Mining (Social) Network Graphs to Detect Random Link Attacks

Modern communication networks are vulnerable to attackers who send unsolicited messages to innocent users, wasting network resources and user time. Some examples of such attacks are spam emails, annoying tele-marketing phone calls, viral marketing in social networks, etc. Existing techniques to identify these attacks are tailored to certain specific domains (like email spam filtering), but are not applicable to a majority of other networks. We provide a generic abstraction of such attacks, called the Random Link Attack (RLA), that can be used to describe a large class of attacks in communication networks. In an RLA, the malicious user creates a set of false identities and uses them to communicate with a large, random set of innocent users. We mine the social networking graph extracted from user interactions in the communication network to find RLAs.
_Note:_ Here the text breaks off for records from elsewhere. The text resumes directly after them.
-- pv_equiv track=rewrite | github.com/oliverfael/pydcl | pydcl/utils.py | _validate_version_format
-- ===== SOURCE A (Python) =====
-- def _validate_version_format(version: str) -> bool:
--     """Validate semantic version format (major.minor.patch)."""
--
--     try:
--         parts = version.split('.')
--         if len(parts) != 3:
--             return False
--
--         # Validate numeric components
--         for part in parts:
--             if not part.isdigit():
--                 return False
--             if int(part) < 0:
--                 return False
--
--         return True
--
--     except Exception:
--         return False
-- ===== SOURCE B (Python) =====
-- def _validate_version_format(version: str) -> bool:
--     """Validate semantic version format (major.minor.patch) by a single left-to-right scan."""
--     try:
--         i, n = 0, len(version)
--         for group in range(3):
--             start = i
--             while i < n and '0' <= version[i] <= '9':
--                 i += 1
--             if i == start:
--                 return False
--             if group < 2:
--                 if i >= n or version[i] != '.':
--                     return False
--                 i += 1
--         return i == n
--     except Exception:
--         return False
-- ===== Notes on version B (the rewrite author's own statement) =====
-- stated objective: alternative
-- what changed: A splits the string on the dot separator, checks the part count, then runs a per-part isdigit+int loop; B never builds the parts list and instead validates with one left-to-right scan of the characters (three nonempty digit runs separated by dots).
import Mathlib
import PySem

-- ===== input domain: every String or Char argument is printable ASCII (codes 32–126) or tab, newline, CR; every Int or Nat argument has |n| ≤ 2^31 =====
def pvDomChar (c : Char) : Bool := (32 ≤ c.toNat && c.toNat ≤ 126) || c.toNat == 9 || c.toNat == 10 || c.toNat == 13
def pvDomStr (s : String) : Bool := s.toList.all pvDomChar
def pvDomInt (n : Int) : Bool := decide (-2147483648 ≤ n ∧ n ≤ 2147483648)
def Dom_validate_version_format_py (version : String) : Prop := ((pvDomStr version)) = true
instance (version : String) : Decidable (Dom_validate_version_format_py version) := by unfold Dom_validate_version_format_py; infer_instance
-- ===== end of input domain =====

-- B replaces A's split/per-part isdigit+int loop by one left-to-right scan of the string
-- (three nonempty digit runs separated by dots); same value on every admitted input, no speed claim.

-- ===== PORT A =====
-- int(part) in A runs only after part.isdigit() has succeeded; on an all-ASCII-digit string
-- int() is exactly the plain base-10 digit fold below (exact on that guarded subdomain).
def pvIntOfDigits (cs : List Char) : Int :=
  cs.foldl (fun a c => a * 10 + ((c.toNat - 48 : Nat) : Int)) 0

def pvCheckParts : List (List Char) → Bool
  | [] => true
  | p :: rest =>
      if !(PySem.Chars.strIsdigit p) then false
      else if pvIntOfDigits p < 0 then false
      else pvCheckParts rest

def validate_version_format_py (version : String) : Bool :=
  let parts := PySem.Chars.splitOn version.toList ['.']
  if parts.length ≠ 3 then false
  else pvCheckParts parts

-- ===== PORT B =====
def pvDigit (c : Char) : Bool := decide ('0' ≤ c) && decide (c ≤ '9')

-- scan one maximal digit run (must be nonempty); g = number of '.'-separated groups still expected
def pvScanGroups : Nat → List Char → Bool
  | g, cs =>
    if (cs.dropWhile pvDigit).length = cs.length then false
    else
      match g, cs.dropWhile pvDigit with
      | 0, r => r.isEmpty
      | g' + 1, '.' :: t => pvScanGroups g' t
      | _ + 1, _ => false

def validate_version_format_py_alt (version : String) : Bool :=
  pvScanGroups 2 version.toList

-- ===== PRECONDITION & SPEC =====
def Spec_validate_version_format_py (version : String) (out : Bool) : Prop := out = validate_version_format_py_alt version
instance (version : String) (out : Bool) : Decidable (Spec_validate_version_format_py version out) := by unfold Spec_validate_version_format_py; infer_instance

-- ===== CLAIM (what is proved, stated in full; the proofs are below) =====
def Claim_equal_validate_version_format_py : Prop := ∀ (version : String), Dom_validate_version_format_py version → Spec_validate_version_format_py version (validate_version_format_py version)

-- ===== LEMMAS AND PROOFS =====

-- reference splitter: s.split('.') as a structural recursion
def pvSpl : List Char → List (List Char)
  | [] => [[]]
  | c :: t => if c = '.' then [] :: pvSpl t else (pvSpl t).modifyHead (c :: ·)

theorem pvSpl_cons_dot (t : List Char) : pvSpl ('.' :: t) = [] :: pvSpl t := by
  simp [pvSpl]

theorem pvSpl_cons_ne (c : Char) (t : List Char) (hc : c ≠ '.') :
    pvSpl (c :: t) = (pvSpl t).modifyHead (c :: ·) := by
  simp only [pvSpl]; rw [if_neg hc]

theorem pvSpl_ne_nil (cs : List Char) : pvSpl cs ≠ [] := by
  induction cs with
  | nil => simp [pvSpl]
  | cons c t ih =>
    simp only [pvSpl]
    split
    · simp
    · cases h : pvSpl t with
      | nil => exact absurd h ih
      | cons p ps => simp [List.modifyHead]

set_option maxRecDepth 4096 in
theorem pv_go_eq : ∀ (fuel : Nat) (l cur : List Char) (acc : List (List Char)),
    l.length < fuel →
    PySem.Chars.splitOn.go ['.'] fuel l cur acc
      = acc.reverse ++ (pvSpl l).modifyHead (cur.reverse ++ ·) := by
  intro fuel
  induction fuel with
  | zero => intro l cur acc h; omega
  | succ f ih =>
    intro l cur acc h
    cases l with
    | nil =>
      simp [PySem.Chars.splitOn.go, pvSpl, List.modifyHead]
    | cons c rest =>
      simp only [PySem.Chars.splitOn.go]
      by_cases hc : c = '.'
      · subst hc
        rw [if_pos (by simp [List.isPrefixOf])]
        rw [show List.drop ['.'].length ('.' :: rest) = rest from rfl]
        rw [ih rest [] (cur.reverse :: acc) (by simpa using Nat.lt_of_succ_lt_succ h)]
        rw [pvSpl_cons_dot]
        obtain ⟨p, ps, hp⟩ := List.exists_cons_of_ne_nil (pvSpl_ne_nil rest)
        simp [hp, List.modifyHead]
      · rw [if_neg (by simp only [List.isPrefixOf, Bool.and_true, beq_iff_eq]; exact fun h => hc h.symm)]
        rw [ih rest (c :: cur) acc (by simpa using Nat.lt_of_succ_lt_succ h)]
        rw [pvSpl_cons_ne c rest hc]
        obtain ⟨p, ps, hp⟩ := List.exists_cons_of_ne_nil (pvSpl_ne_nil rest)
        simp [hp, List.modifyHead]

theorem pvSplitOn_eq (cs : List Char) : PySem.Chars.splitOn cs ['.'] = pvSpl cs := by
  unfold PySem.Chars.splitOn
  rw [pv_go_eq (cs.length + 1) cs [] [] (by omega)]
  obtain ⟨p, ps, hp⟩ := List.exists_cons_of_ne_nil (pvSpl_ne_nil cs)
  rw [hp]; simp [List.modifyHead]

theorem pvIntOfDigits_aux_nonneg (cs : List Char) : ∀ a : Int, 0 ≤ a →
    0 ≤ cs.foldl (fun a c => a * 10 + ((c.toNat - 48 : Nat) : Int)) a := by
  induction cs with
  | nil => intro a ha; simpa using ha
  | cons c t ih =>
    intro a ha
    simp only [List.foldl]
    exact ih _ (by positivity)

theorem pvCheckParts_eq_all (ps : List (List Char)) :
    pvCheckParts ps = ps.all PySem.Chars.strIsdigit := by
  induction ps with
  | nil => rfl
  | cons p rest ih =>
    simp only [pvCheckParts, List.all_cons]
    by_cases hd : PySem.Chars.strIsdigit p
    · rw [if_neg (by simp [hd]),
          if_neg (by simpa [pvIntOfDigits] using pvIntOfDigits_aux_nonneg p 0 le_rfl), ih, hd]
      simp
    · rw [if_pos (by simp [hd])]
      simp [hd]

theorem pvSpl_digits_prefix (ds : List Char) (h : ds.all pvDigit = true) :
    ∀ rest, pvSpl (ds ++ rest) = (pvSpl rest).modifyHead (ds ++ ·) := by
  induction ds with
  | nil =>
    intro rest
    obtain ⟨p, ps, hp⟩ := List.exists_cons_of_ne_nil (pvSpl_ne_nil rest)
    simp [hp, List.modifyHead]
  | cons d t ih =>
    intro rest
    simp only [List.all_cons, Bool.and_eq_true] at h
    have hd : d ≠ '.' := by
      intro hd; subst hd; simp [pvDigit] at h
    rw [List.cons_append, pvSpl_cons_ne d (t ++ rest) hd, ih h.2]
    obtain ⟨p, ps, hp⟩ := List.exists_cons_of_ne_nil (pvSpl_ne_nil rest)
    simp [hp, List.modifyHead]

theorem pv_all_takeWhile (cs : List Char) : (cs.takeWhile pvDigit).all pvDigit = true := by
  induction cs with
  | nil => rfl
  | cons c t ih =>
    by_cases hc : pvDigit c
    · simp [hc, ih]
    · simp [hc]

theorem pv_dropWhile_head (cs : List Char) (c : Char) (t : List Char)
    (h : cs.dropWhile pvDigit = c :: t) : pvDigit c = false := by
  induction cs with
  | nil => simp at h
  | cons a as ih =>
    by_cases ha : pvDigit a
    · exact ih (by simpa [List.dropWhile_cons, ha] using h)
    · rw [List.dropWhile_cons, if_neg (by simp [ha])] at h
      cases h
      simpa using ha

-- `all PySem.Chars.isdigit` and `all pvDigit` are the same test (definitionally)
theorem pv_all_isdigit_eq (l : List Char) :
    List.all l PySem.Chars.isdigit = List.all l pvDigit := rfl

theorem pv_strIsdigit_of_all (l : List Char) (hne : l ≠ []) (h : l.all pvDigit = true) :
    PySem.Chars.strIsdigit l = true := by
  simp only [PySem.Chars.strIsdigit, pv_all_isdigit_eq, h, Bool.and_true]
  simp [hne]

-- a non-digit character in the first part kills `all strIsdigit`
theorem pv_all_head_nondigit (c : Char) (hc : pvDigit c = false)
    (pre p : List Char) (ps : List (List Char)) :
    ((pre ++ c :: p) :: ps).all PySem.Chars.strIsdigit = false := by
  have h1 : PySem.Chars.strIsdigit (pre ++ c :: p) = false := by
    simp only [PySem.Chars.strIsdigit, pv_all_isdigit_eq]
    simp [List.all_append, hc]
  simp [h1]

-- one unfolding of the scanner (the definition is by well-founded recursion on g)
theorem pvScanGroups_eq (g : Nat) (cs : List Char) :
    pvScanGroups g cs
      = if (cs.dropWhile pvDigit).length = cs.length then false
        else
          match g, cs.dropWhile pvDigit with
          | 0, r => r.isEmpty
          | g' + 1, '.' :: t => pvScanGroups g' t
          | _ + 1, _ => false := by
  rw [pvScanGroups.eq_def]

theorem pv_scan_eq_aux : ∀ (n : Nat) (cs : List Char), cs.length ≤ n → ∀ g : Nat,
    pvScanGroups g cs
      = (decide ((pvSpl cs).length = g + 1) && (pvSpl cs).all PySem.Chars.strIsdigit) := by
  intro n
  induction n with
  | zero =>
    intro cs hcs g
    have : cs = [] := List.eq_nil_of_length_eq_zero (Nat.le_zero.mp hcs)
    subst this
    cases g <;> simp [pvScanGroups, pvSpl, PySem.Chars.strIsdigit]
  | succ m ih =>
    intro cs hcs g
    have hdec := (List.takeWhile_append_dropWhile (p := pvDigit) (l := cs)).symm
    cases hr : cs.dropWhile pvDigit with
    | nil =>
      -- cs is all digits
      rw [hr, List.append_nil] at hdec
      have hall : cs.all pvDigit = true := by
        rw [hdec]; exact pv_all_takeWhile cs
      cases hcs0 : cs with
      | nil => cases g <;> simp [pvScanGroups, pvSpl, PySem.Chars.strIsdigit]
      | cons a as =>
        rw [← hcs0]
        have hsp : pvSpl cs = [cs] := by
          have h1 := pvSpl_digits_prefix cs hall []
          simpa [pvSpl, List.modifyHead] using h1
        have hlen0 : cs.length ≠ 0 := by rw [hcs0]; simp
        have hdig : PySem.Chars.strIsdigit cs = true :=
          pv_strIsdigit_of_all cs (by rw [hcs0]; simp) hall
        rw [pvScanGroups_eq, hr, if_neg (by simpa using fun h => hlen0 h.symm)]
        cases g with
        | zero => simp [hsp, hdig]
        | succ g' => simp [hsp, hdig]
    | cons c t =>
      have hcnd : pvDigit c = false := pv_dropWhile_head cs c t hr
      rw [hr] at hdec
      have hall : (cs.takeWhile pvDigit).all pvDigit = true := pv_all_takeWhile cs
      cases hds : cs.takeWhile pvDigit with
      | nil =>
        -- no digit consumed: scanner fails immediately
        rw [hds, List.nil_append] at hdec
        have hfalse : pvScanGroups g cs = false := by
          rw [pvScanGroups_eq, hr, if_pos (by rw [hdec])]
        rw [hfalse]
        by_cases hc : c = '.'
        · subst hc
          rw [hdec, pvSpl_cons_dot]
          simp [PySem.Chars.strIsdigit]
        · rw [hdec, pvSpl_cons_ne c t hc]
          obtain ⟨p, ps, hp⟩ := List.exists_cons_of_ne_nil (pvSpl_ne_nil t)
          rw [hp]
          simp only [List.modifyHead]
          have hh := pv_all_head_nondigit c hcnd [] p ps
          simp only [List.nil_append] at hh
          simp [hh]
      | cons d ds =>
        -- nonempty digit prefix
        rw [hds] at hdec
        have hrlen : t.length + 1 < cs.length := by
          have h1 := congrArg List.length hdec
          simp [List.length_append] at h1
          omega
        have hne : (c :: t).length ≠ cs.length := by simp; omega
        have hsplit : pvSpl cs = (pvSpl (c :: t)).modifyHead ((d :: ds) ++ ·) := by
          rw [hdec]
          exact pvSpl_digits_prefix (d :: ds) (by rw [← hds]; exact hall) (c :: t)
        have hdsdig : PySem.Chars.strIsdigit (d :: ds) = true :=
          pv_strIsdigit_of_all (d :: ds) (by simp) (by rw [← hds]; exact hall)
        rw [pvScanGroups_eq, hr, if_neg hne]
        by_cases hc : c = '.'
        · subst hc
          rw [hsplit, pvSpl_cons_dot]
          simp only [List.modifyHead]
          cases g with
          | zero =>
            have h0 : (pvSpl t).length ≠ 0 := by
              simpa [List.length_eq_zero_iff] using pvSpl_ne_nil t
            simp only [List.isEmpty_cons, List.length_cons, List.all_cons]
            simp
            intro h _
            exact absurd h (pvSpl_ne_nil t)
          | succ g' =>
            have hih := ih t (by omega) g'
            simp only [List.length_cons, List.all_cons, List.append_nil, hdsdig, Bool.true_and]
            rw [hih]
            simp
        · rw [hsplit, pvSpl_cons_ne c t hc]
          obtain ⟨p, ps, hp⟩ := List.exists_cons_of_ne_nil (pvSpl_ne_nil t)
          rw [hp]
          simp only [List.modifyHead]
          have hh := pv_all_head_nondigit c hcnd (d :: ds) p ps
          simp only [List.cons_append] at hh ⊢
          cases g with
          | zero => simp [hh]
          | succ g' =>
            have hmm : (match (g' + 1 : Nat), (c :: t : List Char) with
              | 0, r => r.isEmpty
              | g' + 1, '.' :: t => pvScanGroups g' t
              | _ + 1, _ => false) = false := by
              split
              · rename_i heq _; omega
              · rename_i heq
                injection heq with h1 h2
                exact absurd h1 hc
              · rfl
            rw [hmm]
            simp [hh]

-- ===== VERDICT (by name: the statement is the Claim_ definition above) =====
theorem validate_version_format_py_spec : Claim_equal_validate_version_format_py := by
  intro version _
  unfold Spec_validate_version_format_py
  show validate_version_format_py version = validate_version_format_py_alt version
  simp only [validate_version_format_py, validate_version_format_py_alt]
  rw [pvSplitOn_eq, pvCheckParts_eq_all,
      pv_scan_eq_aux version.toList.length version.toList le_rfl 2]
  by_cases h3 : (pvSpl version.toList).length = 3
  · simp [h3]
  · simp [h3]
lemma pvInner_eq (xs : List (List String)) (i : Int) (hi : 0 ≤ i) (prod : List String)
    (d : PySem.Dict (List String) (PySem.Set Int)) :
    ((PySem.List.pyRange (i + 1) (PySem.List.len xs)).foldl (fun prefixes j =>
      let prod_i := prod
      let prod_j := PySem.List.pyGetD xs j []
      let k : Int := (pvLcpLen prod_i prod_j : Int)
      if 0 < k then
        let pfx := PySem.List.slice prod_i none (some k)
        if prefixes.contains pfx = false then
          prefixes.insert pfx (PySem.Set.ofList [i, j])
        else
          prefixes.modify pfx [] (fun s => (PySem.Set.add s i).add j)
      else prefixes) d)
    = ((PySem.List.sorted (pvSplit xs i prod).keys (fun j => j) false).foldl (fun prefixes j =>
        prefixes.modify
          (PySem.List.slice prod none (some ((pvSplit xs i prod).getD j 0))) []
          (fun s => (PySem.Set.add s i).add j)) d) := by
  rw [pvSorted_keys xs i hi prod,
    show pvLA xs i prod = (PySem.List.pyRange (i + 1) (PySem.List.len xs)).filter
      (fun j => decide ((0 : Int) < (pvLcpLen prod (PySem.List.pyGetD xs j []) : Int))) from rfl]
  have hA : ∀ (d : PySem.Dict (List String) (PySem.Set Int)) (j : Int),
      j ∈ PySem.List.pyRange (i + 1) (PySem.List.len xs) →
      (if (0 : Int) < ((pvLcpLen prod (PySem.List.pyGetD xs j []) : Nat) : Int) then
        (if d.contains (PySem.List.slice prod none
              (some ((pvLcpLen prod (PySem.List.pyGetD xs j []) : Nat) : Int))) = false then
          d.insert (PySem.List.slice prod none
              (some ((pvLcpLen prod (PySem.List.pyGetD xs j []) : Nat) : Int)))
            (PySem.Set.ofList [i, j])
        else
          d.modify (PySem.List.slice prod none
              (some ((pvLcpLen prod (PySem.List.pyGetD xs j []) : Nat) : Int))) []
            (fun s => (PySem.Set.add s i).add j))
      else d)
      = (if (0 : Int) < ((pvLcpLen prod (PySem.List.pyGetD xs j []) : Nat) : Int) then
          d.modify (PySem.List.slice prod none
              (some ((pvLcpLen prod (PySem.List.pyGetD xs j []) : Nat) : Int))) []
            (fun s => (PySem.Set.add s i).add j)
        else d) := by
    intro d j _
    by_cases hk : (0 : Int) < ((pvLcpLen prod (PySem.List.pyGetD xs j []) : Nat) : Int)
    · rw [if_pos hk, if_pos hk]
      exact pvModify_branch d _ i j
    · rw [if_neg hk, if_neg hk]
  refine Eq.trans (PySem.List.foldl_congr_mem _ _ _ _ hA) ?_
  refine Eq.trans (PySem.List.foldl_ite_eq_foldl_filter
    (fun j : Int => (0 : Int) < ((pvLcpLen prod (PySem.List.pyGetD xs j []) : Nat) : Int))
    (fun (d : PySem.Dict (List String) (PySem.Set Int)) (j : Int) => d.modify
      (PySem.List.slice prod none (some ((pvLcpLen prod (PySem.List.pyGetD xs j []) : Nat) : Int))) []
      (fun s => (PySem.Set.add s i).add j)) _ _) ?_
  apply PySem.List.foldl_congr_mem
  intro d j hj
  rcases (pvLA_mem xs i hi prod j).1 hj with ⟨jm, hjm, rfl, hij, hpos⟩
  rw [pvGetD_toNat xs jm hjm, pvSplit_getD xs i prod jm hjm hij hpos]

lemma pvInnerRaw_eq (xs : List (List String)) (i : Int) (hi : 0 ≤ i) (prod : List String)
    (d : PySem.Dict (List String) (PySem.Set Int)) :
    ((PySem.List.pyRange (i + 1) (PySem.List.len xs)).foldl (fun prefixes j =>
      let prod_i := prod
      let prod_j := PySem.List.pyGetD xs j []
      let k : Int := (pvLcpLen prod_i prod_j : Int)
      if 0 < k then
        let pfx := PySem.List.slice prod_i none (some k)
        if prefixes.contains pfx = false then
          prefixes.insert pfx (PySem.Set.ofList [i, j])
        else
          prefixes.modify pfx [] (fun s => (PySem.Set.add s i).add j)
      else prefixes) d)
    = ((PySem.List.sorted
          (((PySem.List.pyRange 1 (PySem.List.len prod + 1)).foldl (fun splitAt k =>
            ((pvOccs xs).getD (PySem.List.slice prod none (some k)) []).foldl (fun splitAt js =>
              if i < js.1 ∧ (PySem.List.pyGet? prod k = none ∨ js.2 ≠ PySem.List.pyGet? prod k)
              then splitAt.insert js.1 k else splitAt) splitAt) PySem.Dict.empty).keys)
          (fun j => j) false).foldl (fun prefixes j =>
        prefixes.modify
          (PySem.List.slice prod none
            (some (((PySem.List.pyRange 1 (PySem.List.len prod + 1)).foldl (fun splitAt k =>
              ((pvOccs xs).getD (PySem.List.slice prod none (some k)) []).foldl (fun splitAt js =>
                if i < js.1 ∧ (PySem.List.pyGet? prod k = none ∨ js.2 ≠ PySem.List.pyGet? prod k)
                then splitAt.insert js.1 k else splitAt) splitAt) PySem.Dict.empty).getD j 0))) []
          (fun s => (PySem.Set.add s i).add j)) d) := by
  rw [pvBInner_eq xs i prod]
  exact pvInner_eq xs i hi prod d

-- ---------- assembling the two programs ----------

lemma pvAlt_eq (xs : List (List String)) :
    find_common_prefixes_alt xs = PySem.Dict.items
      ((PySem.List.enumerate xs).foldl (fun prefixes ip =>
        let splitAt : PySem.Dict Int Int :=
          (PySem.List.pyRange 1 (PySem.List.len ip.2 + 1)).foldl (fun splitAt k =>
            let here := PySem.List.pyGet? ip.2 k
            ((pvOccs xs).getD (PySem.List.slice ip.2 none (some k)) []).foldl (fun splitAt js =>
              if ip.1 < js.1 ∧ (here = none ∨ js.2 ≠ here) then splitAt.insert js.1 k
              else splitAt) splitAt) PySem.Dict.empty
        (PySem.List.sorted splitAt.keys (fun j => j) false).foldl (fun prefixes j =>
          prefixes.modify (PySem.List.slice ip.2 none (some (splitAt.getD j 0))) []
            (fun s => (PySem.Set.add s ip.1).add j)) prefixes)
        (PySem.Dict.empty : PySem.Dict (List String) (PySem.Set Int))) := rfl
To the best of our knowledge, this is the first attempt to conceptualize the attack definition, applicable to a variety of communication networks. In this paper, we formally define RLA and show that the problem of finding an RLA is NP-complete. We also provide two efficient heuristics to mine subgraphs satisfying the RLA property; the first (GREEDY) is based on greedy set-expansion, and the second (TRWALK) on randomized graph traversal. Our experiments with a real-life data set demonstrate the effectiveness of these algorithms.